The slow step was always the wall. You just couldn’t see it, because an earlier step was hiding it. Make finding a hundred times cheaper, and “we don’t have enough people to fix things” stops being a quiet background fact and becomes the whole problem.

This is why Chrome could patch a record 429 bugs in one release and the security press still wrote it up as pressure, not triumph. More found is not more fixed. It’s more waiting in the queue.

Why the defenders changed tactics, not just speed

Watch what the rest of the week did about it. OpenAI didn’t try to make ChatGPT immune to every trick — that’s the fast-getting-faster fantasy. It shipped “Lockdown Mode,” which simply closes the exits an attacker could use to carry data out.

Opal Security raised $23 million to grant access only when needed and take it away when it goes stale. Again: not “stop every attack,” but “shrink what an attacker can reach.”

Both are the same move. When you can’t fix the flood fast enough, you stop trying to win the race on speed and instead reduce how much a single failure can cost you. You manage the bottleneck instead of pretending it isn’t there.
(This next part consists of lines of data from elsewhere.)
-- pv_equiv track=rewrite | github.com/dfilimonv/Shuffle | Shuffle.py | normalized_part
-- ===== SOURCE A (Python) =====
-- import itertools
-- import copy
--
-- def normalized_part(part):
--     parts = copy.deepcopy(part)
--     keys = sorted(list(itertools.chain.from_iterable(parts)))
--     vals = range(len(keys))
--     d = dict(zip(keys,vals))
--     for p in parts:
--         for i in range(len(p)):
--             p[i] = d[p[i]]
--     return parts
-- ===== SOURCE B (Python) =====
-- import itertools
--
-- def normalized_part(part):
--     flat = list(itertools.chain.from_iterable(part))
--     return [[sum(1 for y in flat if y <= x) - 1 for x in p] for p in part]
-- ===== Notes on version B (the rewrite author's own statement) =====
-- stated objective: simpler
-- what changed: Replaces sort + dict-of-ranks + in-place relabelling of a deep copy with a fresh nested comprehension that computes each element's rank directly as count(y <= x) - 1 over the flattened list.
import Mathlib
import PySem

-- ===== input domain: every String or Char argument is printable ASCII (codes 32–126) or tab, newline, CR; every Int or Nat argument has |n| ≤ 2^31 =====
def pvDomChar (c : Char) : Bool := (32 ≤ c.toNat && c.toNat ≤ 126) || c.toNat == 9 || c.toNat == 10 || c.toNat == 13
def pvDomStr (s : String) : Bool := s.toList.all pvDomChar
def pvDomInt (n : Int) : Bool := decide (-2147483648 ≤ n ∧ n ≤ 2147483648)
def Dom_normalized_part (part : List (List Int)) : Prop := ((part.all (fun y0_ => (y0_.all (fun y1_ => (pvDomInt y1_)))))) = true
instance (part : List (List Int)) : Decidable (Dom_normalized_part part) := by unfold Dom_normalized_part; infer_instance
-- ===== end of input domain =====

-- B replaces sort + rank dictionary + in-place relabelling of a deep copy by a fresh
-- nested comprehension computing each element's rank as count(y <= x) - 1 (objective: simpler).

-- ===== PORT A =====
-- keys = sorted(flatten(parts)); d = dict(zip(keys, range(len(keys)))); relabel every element.
-- d[p[i]] always succeeds in Python (every element occurs among keys), so the getD default 0 is unreachable.
def normalized_part (part : List (List Int)) : List (List Int) :=
  let parts := part
  let keys := PySem.List.sorted parts.flatten (fun x => x) false
  let vals := PySem.List.pyRange 0 (keys.length : Int) 1
  let d : PySem.Dict Int Int :=
    (keys.zip vals).foldl (fun d kv => d.insert kv.1 kv.2) PySem.Dict.empty
  parts.map (fun p => p.map (fun x => d.getD x 0))

-- ===== PORT B =====
def normalized_part_alt (part : List (List Int)) : List (List Int) :=
  let flat := part.flatten
  part.map (fun p => p.map (fun x => (flat.countP (fun y => decide (y ≤ x)) : Int) - 1))

-- ===== PRECONDITION & SPEC =====
def Spec_normalized_part (part : List (List Int)) (out : List (List Int)) : Prop := out = normalized_part_alt part
instance (part : List (List Int)) (out : List (List Int)) : Decidable (Spec_normalized_part part out) := by unfold Spec_normalized_part; infer_instance

-- ===== CLAIM (what is proved, stated in full; the proofs are below) =====
def Claim_equal_normalized_part : Prop := ∀ (part : List (List Int)), Dom_normalized_part part → Spec_normalized_part part (normalized_part part)

-- ===== LEMMAS AND PROOFS =====

-- A's dict maps each key of a sorted list (indices starting at v0) to its LAST index there,
-- i.e. v0 + (number of elements ≤ it) - 1; keys absent from the list keep their d0 binding.
lemma fold_insert_rank (s : List Int) (v0 : Int) (d0 : PySem.Dict Int Int) (x : Int)
    (hs : s.Pairwise (· ≤ ·)) :
    ((s.zip (PySem.List.pyRange v0 (v0 + s.length) 1)).foldl
        (fun d kv => d.insert kv.1 kv.2) d0).getD x 0 =
      if x ∈ s then v0 + (s.countP (fun y => decide (y ≤ x)) : Int) - 1 else d0.getD x 0 := by
  induction s generalizing v0 d0 with
  | nil => simp
  | cons a t ih =>
    have hcons : PySem.List.pyRange v0 (v0 + (a :: t).length) 1
        = v0 :: PySem.List.pyRange (v0 + 1) ((v0 + 1) + t.length) 1 := by
      rw [PySem.List.pyRange_one_cons (by simp only [List.length_cons]; push_cast; omega)]
      congr 2
      simp only [List.length_cons]; push_cast; omega
    rw [hcons]
    simp only [List.zip_cons_cons, List.foldl_cons]
    rw [ih (v0 + 1) (d0.insert a v0) (hs.sublist (List.sublist_cons_self a t))]
    have hat : ∀ y ∈ t, a ≤ y := fun y hy => (List.pairwise_cons.mp hs).1 y hy
    by_cases hxt : x ∈ t
    · have hax : a ≤ x := hat x hxt
      simp [hxt, hax]
      omega
    · by_cases hxa : x = a
      · subst hxa
        have hcz : t.countP (fun y => decide (y ≤ x)) = 0 := by
          rw [List.countP_eq_zero]
          intro y hy
          have h1 := hat y hy
          have h2 : y ≠ x := fun h => hxt (h ▸ hy)
          simp
          omega
        simp [hxt, hcz, PySem.Dict.getD_insert_self]
      · have hxm : x ∉ a :: t := by simp [hxa, hxt]
        simp only [hxt, if_false, hxm, if_false]
        rw [PySem.Dict.getD_insert_of_ne _ _ _ hxa]

-- ===== VERDICT (by name: the statement is the Claim_ definition above) =====
theorem normalized_part_spec : Claim_equal_normalized_part := by
  intro part _
  unfold Spec_normalized_part normalized_part normalized_part_alt
  simp only
  apply List.map_congr_left
  intro p hp
  apply List.map_congr_left
  intro x hx
  have hxf : x ∈ part.flatten := List.mem_flatten.mpr ⟨p, hp, hx⟩
  set keys := PySem.List.sorted part.flatten (fun x => x) false with hk
  have hperm : keys.Perm part.flatten := PySem.List.sorted_perm _ _ _
  have hxk : x ∈ keys := hperm.mem_iff.mpr hxf
  have hsorted : keys.Pairwise (· ≤ ·) := PySem.List.sorted_pairwise _ _
  have hrange : (keys.length : Int) = 0 + (keys.length : Int) := by omega
  rw [hrange, fold_insert_rank keys 0 PySem.Dict.empty x hsorted]
  rw [if_pos hxk, hperm.countP_eq]
  omega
The same shape, far from software

This isn’t really about code. It’s about what happens whenever a new tool makes one part of a job nearly free.

A faster checkout line doesn’t clear a store if the bottleneck is one person stocking shelves. Cheaper diagnostic tests don’t cure more people if there aren’t enough doctors to act on the results. A team that can generate ideas in an afternoon still ships at the speed of whoever has to build them.
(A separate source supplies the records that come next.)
-- pv_equiv track=rewrite | github.com/kunigami/pynumbers | skewedBinaryNumber.py | decimalToSkewedBinaryInner
-- ===== SOURCE A (Python) =====
-- def decimalToSkewedBinaryInner (n, weight):
--     if n < weight:
--         return (n, [])
--     else:
--         rest, skewDigits = decimalToSkewedBinaryInner(n, 2*weight + 1)
--         if rest == 2*weight :
--             return (0, skewDigits + [2])
--         elif rest >= weight :
--             return (rest - weight, skewDigits + [1])
--         else:
--             return (rest, skewDigits + [0])
-- ===== SOURCE B (Python) =====
-- def decimalToSkewedBinaryInner(n, weight):
--     # Phase 1: collect the ascending weight chain w, 2w+1, 4w+3, ... while n >= w.
--     weights = []
--     w = weight
--     while n >= w:
--         weights.append(w)
--         w = 2 * w + 1
--     # Phase 2: one downward pass (largest weight first), building digits front-to-back.
--     rest = n
--     digits = []
--     for w in reversed(weights):
--         if rest == 2 * w:
--             rest = 0
--             digits.append(2)
--         elif rest >= w:
--             rest -= w
--             digits.append(1)
--         else:
--             digits.append(0)
--     return (rest, digits)
-- ===== Notes on version B (the rewrite author's own statement) =====
-- stated objective: alternative
-- what changed: Replaces the upward recursion with concatenation during unwind by an explicit iteratively-built weight list followed by a single downward pass that appends each digit once.
-- outside the precondition, e.g. on decimalToSkewedBinaryInner(5, -1): A raises RecursionError, B does not finish within the time limit
import Mathlib
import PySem

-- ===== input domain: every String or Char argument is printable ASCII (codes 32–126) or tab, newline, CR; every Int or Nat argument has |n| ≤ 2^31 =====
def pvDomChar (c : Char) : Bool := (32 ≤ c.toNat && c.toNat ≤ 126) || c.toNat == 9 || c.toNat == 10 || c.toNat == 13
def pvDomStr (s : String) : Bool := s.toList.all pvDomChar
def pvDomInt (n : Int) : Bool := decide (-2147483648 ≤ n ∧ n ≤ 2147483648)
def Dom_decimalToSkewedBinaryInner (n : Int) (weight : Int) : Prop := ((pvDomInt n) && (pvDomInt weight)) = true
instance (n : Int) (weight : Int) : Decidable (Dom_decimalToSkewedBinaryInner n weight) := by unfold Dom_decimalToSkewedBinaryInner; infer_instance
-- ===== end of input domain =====

-- ===== PORT A =====
-- B replaces the unwind-time concatenation recursion by an explicit weight list plus one
-- downward pass (objective: alternative decomposition). Python A hits RecursionError when
-- weight < 0 and n >= weight; that region is outside Pre_. The fuel (n.toNat + 2) bounds the
-- recursion depth, which Python's recursion reaches well within it whenever Pre_ holds
-- (fuel is a totality guard only; when it runs out the port returns the base value).
def pvGoA : Nat → Int → Int → Int × List Int
  | 0, n, _ => (n, [])
  | fuel+1, n, weight =>
    if n < weight then (n, [])
    else
      let r := pvGoA fuel n (2*weight + 1)
      let rest := r.1
      let skewDigits := r.2
      if rest = 2*weight then (0, skewDigits ++ [2])
      else if rest ≥ weight then (rest - weight, skewDigits ++ [1])
      else (rest, skewDigits ++ [0])

def decimalToSkewedBinaryInner (n : Int) (weight : Int) : Int × List Int :=
  pvGoA (n.toNat + 2) n weight

-- ===== PORT B =====
-- the while loop of Source B, same totality fuel
def pvWeightsB : Nat → Int → Int → List Int
  | 0, _, _ => []
  | fuel+1, n, w => if n ≥ w then w :: pvWeightsB fuel n (2*w + 1) else []

-- the body of Source B's for loop over reversed(weights)
def pvStepB (acc : Int × List Int) (w : Int) : Int × List Int :=
  if acc.1 = 2*w then (0, acc.2 ++ [2])
  else if acc.1 ≥ w then (acc.1 - w, acc.2 ++ [1])
  else (acc.1, acc.2 ++ [0])

def decimalToSkewedBinaryInner_alt (n : Int) (weight : Int) : Int × List Int :=
  ((pvWeightsB (n.toNat + 2) n weight).reverse).foldl pvStepB (n, [])

-- ===== PRECONDITION & SPEC =====
-- Pre_ excludes exactly the inputs where Python A raises RecursionError (weight < 0 with
-- n ≥ weight, where the weight chain 2w+1 never grows past n); Source B's while loop diverges there.
def Pre_decimalToSkewedBinaryInner (n : Int) (weight : Int) : Prop := 0 ≤ weight ∨ n < weight
instance (n : Int) (weight : Int) : Decidable (Pre_decimalToSkewedBinaryInner n weight) := by unfold Pre_decimalToSkewedBinaryInner; infer_instance

def pvWitness_decimalToSkewedBinaryInner : Int × Int := (13, 1)

def Spec_decimalToSkewedBinaryInner (n : Int) (weight : Int) (out : Int × List Int) : Prop := out = decimalToSkewedBinaryInner_alt n weight
instance (n : Int) (weight : Int) (out : Int × List Int) : Decidable (Spec_decimalToSkewedBinaryInner n weight out) := by unfold Spec_decimalToSkewedBinaryInner; infer_instance

-- ===== CLAIM =====
def Claim_equal_decimalToSkewedBinaryInner : Prop := ∀ (n : Int) (weight : Int), Dom_decimalToSkewedBinaryInner n weight → Pre_decimalToSkewedBinaryInner n weight → Spec_decimalToSkewedBinaryInner n weight (decimalToSkewedBinaryInner n weight)

-- ===== LEMMAS AND PROOFS =====
-- A's fueled recursion computes exactly B's downward fold over the same fueled weight chain.
theorem pvGoA_eq_fold (fuel : Nat) : ∀ (n w : Int),
    pvGoA fuel n w = ((pvWeightsB fuel n w).reverse).foldl pvStepB (n, []) := by
  induction fuel with
  | zero => intro n w; simp [pvGoA, pvWeightsB]
  | succ fuel ih =>
    intro n w
    by_cases h : n < w
    · simp [pvGoA, pvWeightsB, h, not_le.mpr h]
    · simp only [pvGoA, pvWeightsB, if_neg h, if_pos (not_lt.mp h), ge_iff_le,
        List.reverse_cons, List.foldl_append, List.foldl_cons, List.foldl_nil, ← ih n (2*w+1)]
      rfl

-- ===== VERDICT =====
theorem decimalToSkewedBinaryInner_spec : Claim_equal_decimalToSkewedBinaryInner := by
  intro n weight _ _
  unfold Spec_decimalToSkewedBinaryInner decimalToSkewedBinaryInner decimalToSkewedBinaryInner_alt
  exact pvGoA_eq_fold _ n weight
The mistake is to look at the part that got cheap and assume the whole thing sped up. The honest question is the opposite one: now that this step is nearly free, which slow step is it about to overwhelm — and have we staffed for that, or just admired the speed?

03 · Lab · your turn

The Triage Desk

Rehearse choosing which few flaws to patch when reports outnumber fixes — reachable-and-soon beats scary-on-paper.

04 · Hope · carry this

The same cheap tools finding flaws by the dozen can be turned on our own software first — and they already are, surfacing twenty-year-old bugs before anyone with bad intent gets to them. The defenders aren't only racing the flood; they've started handing out the same machine that makes it.